The Finnish Disease Heritage Database (FinDis) (http://findis.org) was originally published in 2004 as a centralized information resource for rare monogenic diseases enriched in the Finnish population. The FinDis database originally contained 405 causative variants for 30 diseases. At the time, the FinDis database was a comprehensive collection of data, but since 1994, a large amount of new information has emerged, making the necessity to update the database evident. We collected information and updated the database to contain genes and causative variants for 35 diseases, including six more genes and more than 1,400 additional disease-causing variants. Information for causative variants for each gene is collected under the LOVD 3.0 platform, enabling easy updating. The FinDis portal provides a centralized resource and user interface to link information on each disease and gene with variant data in the LOVD 3.0 platform.
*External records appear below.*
-- pv_equiv track=rewrite | github.com/kicsikrumpli/adventofcode2020 | day14/puzzle_b.py | substitutions
-- ===== SOURCE A (Python) =====
-- from typing import Dict, Optional, Generator, List
--
-- def substitutions(s: str, substs: Dict[str, str] = None) -> List[str]:
--     """
--     Substitute characters in s from substitution dictionary.
--     If a character is mapped to multiple charecters, all possible substitutions are returned.
--     If a character is not in substitution dict, it is left the same
--
--     >>> substitutions('0101')
--     ['0101']
--
--     >>> substitutions('010X')
--     ['0100', '0101']
--
--     >>> substitutions('X10X')
--     ['0100', '0101', '1100', '1101']
--
--     >>> substitutions('0101', {'0': '1', '1': '0'})
--     ['1010']
--
--     >>> substitutions('010X', {'0': '1', 'X': '01'})
--     ['1110', '1111']
--
--     :param s: string to make substitutions in
--     :param substs: substitutions dict
--     :return: all possible substitutions
--     """
--     if not substs:
--         substs = {
--             'X': '01',
--             '1': '1',
--             '0': '0'
--         }
--     if not s:
--         return ['']
--
--     vocab = substs.get(s[0], s[0])
--     return [
--         "".join([digit, *rest])
--         for digit in vocab
--         for rest in substitutions(s[1:], substs)
--     ]
-- ===== SOURCE B (Python) =====
-- def substitutions(s, substs=None):
--     """Iterative left-to-right expansion: the partial-result list is built once
--     per position instead of recomputing the recursive tail per vocab char."""
--     if not substs:
--         substs = {'X': '01', '1': '1', '0': '0'}
--     results = ['']
--     for ch in s:
--         vocab = substs.get(ch, ch)
--         results = [r + d for r in results for d in vocab]
--     return results
-- ===== Notes on version B (the rewrite author's own statement) =====
-- stated objective: faster
-- what changed: Replaced the recursion that re-evaluates substitutions(s[1:]) inside the comprehension for every vocab character with a single left-to-right loop that extends one partial-result list per position.
import Mathlib
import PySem

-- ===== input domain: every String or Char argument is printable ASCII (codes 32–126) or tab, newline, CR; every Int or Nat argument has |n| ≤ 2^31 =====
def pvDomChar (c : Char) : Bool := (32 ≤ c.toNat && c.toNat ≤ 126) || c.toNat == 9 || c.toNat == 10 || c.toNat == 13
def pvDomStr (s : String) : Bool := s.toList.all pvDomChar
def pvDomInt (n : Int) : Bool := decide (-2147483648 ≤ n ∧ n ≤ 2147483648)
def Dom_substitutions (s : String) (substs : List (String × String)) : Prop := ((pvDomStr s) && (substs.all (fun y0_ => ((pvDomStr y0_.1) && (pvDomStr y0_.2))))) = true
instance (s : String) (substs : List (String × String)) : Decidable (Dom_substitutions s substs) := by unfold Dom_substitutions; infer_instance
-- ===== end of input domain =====

-- B replaces A's per-vocab-char recomputation of the recursive tail by one left-to-right
-- loop that extends a single partial-result list per position (objective: faster).

-- ===== PORT A =====
-- substs.get(k, k): first-match lookup in the association list, default = the key itself
def pvGetD (d : List (String × String)) (k : String) : String :=
  ((d.find? (fun p => p.1 == k)).map (·.2)).getD k

-- the default substitution dict used when substs is falsy (empty)
def pvDefaultSubsts : List (String × String) :=
  [("X", "01"), ("1", "1"), ("0", "0")]

-- A's recursion on the string, character by character; the recursive call
-- substitutions(s[1:], substs) sits INSIDE the lambda over vocab chars, as in A's
-- list comprehension ["".join([digit, *rest]) for digit in vocab for rest in …].
def pvSubstA (cs : List Char) (d : List (String × String)) : List String :=
  match cs with
  | [] => [""]
  | c :: rest =>
      let vocab := (pvGetD d (String.ofList [c])).toList
      vocab.flatMap (fun digit =>
        (pvSubstA rest d).map (fun r => String.ofList (digit :: r.toList)))

def substitutions (s : String) (substs : List (String × String)) : List String :=
  let d := if substs = [] then pvDefaultSubsts else substs
  pvSubstA s.toList d

-- ===== PORT B =====
-- one loop step: results = [r + d for r in results for d in vocab]
def pvStepB (d : List (String × String)) (results : List String) (c : Char) : List String :=
  let vocab := (pvGetD d (String.ofList [c])).toList
  results.flatMap (fun r => vocab.map (fun digit => r ++ String.ofList [digit]))

def substitutions_alt (s : String) (substs : List (String × String)) : List String :=
  let d := if substs = [] then pvDefaultSubsts else substs
  s.toList.foldl (pvStepB d) [""]

-- ===== PRECONDITION & SPEC =====
def Spec_substitutions (s : String) (substs : List (String × String)) (out : List String) : Prop := out = substitutions_alt s substs
instance (s : String) (substs : List (String × String)) (out : List String) : Decidable (Spec_substitutions s substs out) := by unfold Spec_substitutions; infer_instance

-- ===== CLAIM (what is proved, stated in full; the proofs are below) =====
def Claim_equal_substitutions : Prop := ∀ (s : String) (substs : List (String × String)), Dom_substitutions s substs → Spec_substitutions s substs (substitutions s substs)

-- ===== LEMMAS AND PROOFS =====

-- invariant of B's loop: folding over the remaining characters appends every
-- suffix expansion (A's value on that suffix) to every accumulated prefix
theorem pvFoldB_eq (d : List (String × String)) (cs : List Char) :
    ∀ acc : List String,
      cs.foldl (pvStepB d) acc =
        acc.flatMap (fun r => (pvSubstA cs d).map (fun t => r ++ t)) := by
  induction cs with
  | nil =>
      intro acc
      simp [pvSubstA, List.flatMap_singleton', String.append_empty]
  | cons c rest ih =>
      intro acc
      simp only [List.foldl_cons, ih, pvSubstA, pvStepB, List.flatMap_assoc,
        List.flatMap_map, List.map_flatMap, List.map_map]
      apply List.flatMap_congr
      intro r _
      apply List.flatMap_congr
      intro digit _
      apply List.map_congr_left
      intro t _
      apply String.ext
      simp

theorem pvAB_eq (d : List (String × String)) (cs : List Char) :
    cs.foldl (pvStepB d) [""] = pvSubstA cs d := by
  rw [pvFoldB_eq]
  simp

-- ===== VERDICT (by name: the statement is the Claim_ definition above) =====
theorem substitutions_spec : Claim_equal_substitutions := by
  intro s substs _
  unfold Spec_substitutions substitutions substitutions_alt
  rw [pvAB_eq]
The software written to achieve this has been open-sourced and made available on GitHub (http://github.com/findis-db), allowing biomedical institutions in other countries to present their national data in a similar way, and to both contribute to, and benefit from, standardized variation data. The updated FinDis portal provides a unique resource to assist patient diagnosis, research, and the development of new cures.
Introduction
The Finnish disease heritage refers to a group of rare monogenic diseases that are, by definition, more prevalent in Finland than elsewhere in the world. It was first described by Norio, Nevanlinna, and Perheentupa in 1972 [Perheentupa, 1972] and 1973 [Norio et al., 1973]. Today it comprises 36 diseases (Table 1), of which 32 are autosomal recessive, two are autosomal dominant (FAF and TMD), and two are X-linked (CHM and RS1) [Norio, 2003c]. The clinical picture of the syndromes varies from adult onset mildly disabling, to embryonically lethal. Almost one third of the diseases cause mild to profound intellectual disability, one third cause visual defects, and fully half lead to premature death (Table 2) [Norio, 2003a]. The incidences of these diseases are between 1:8,000 and 1:100,000 in Finland [Norio, 2003a], yet generally very low in other populations. However, genetic drift is greatly molding world-wide incidence in some other isolates, from nonexisting to relatively high, such as the CNF incidence of 1:500 in Old Order Mennonite populations [Bolk et al., 1999].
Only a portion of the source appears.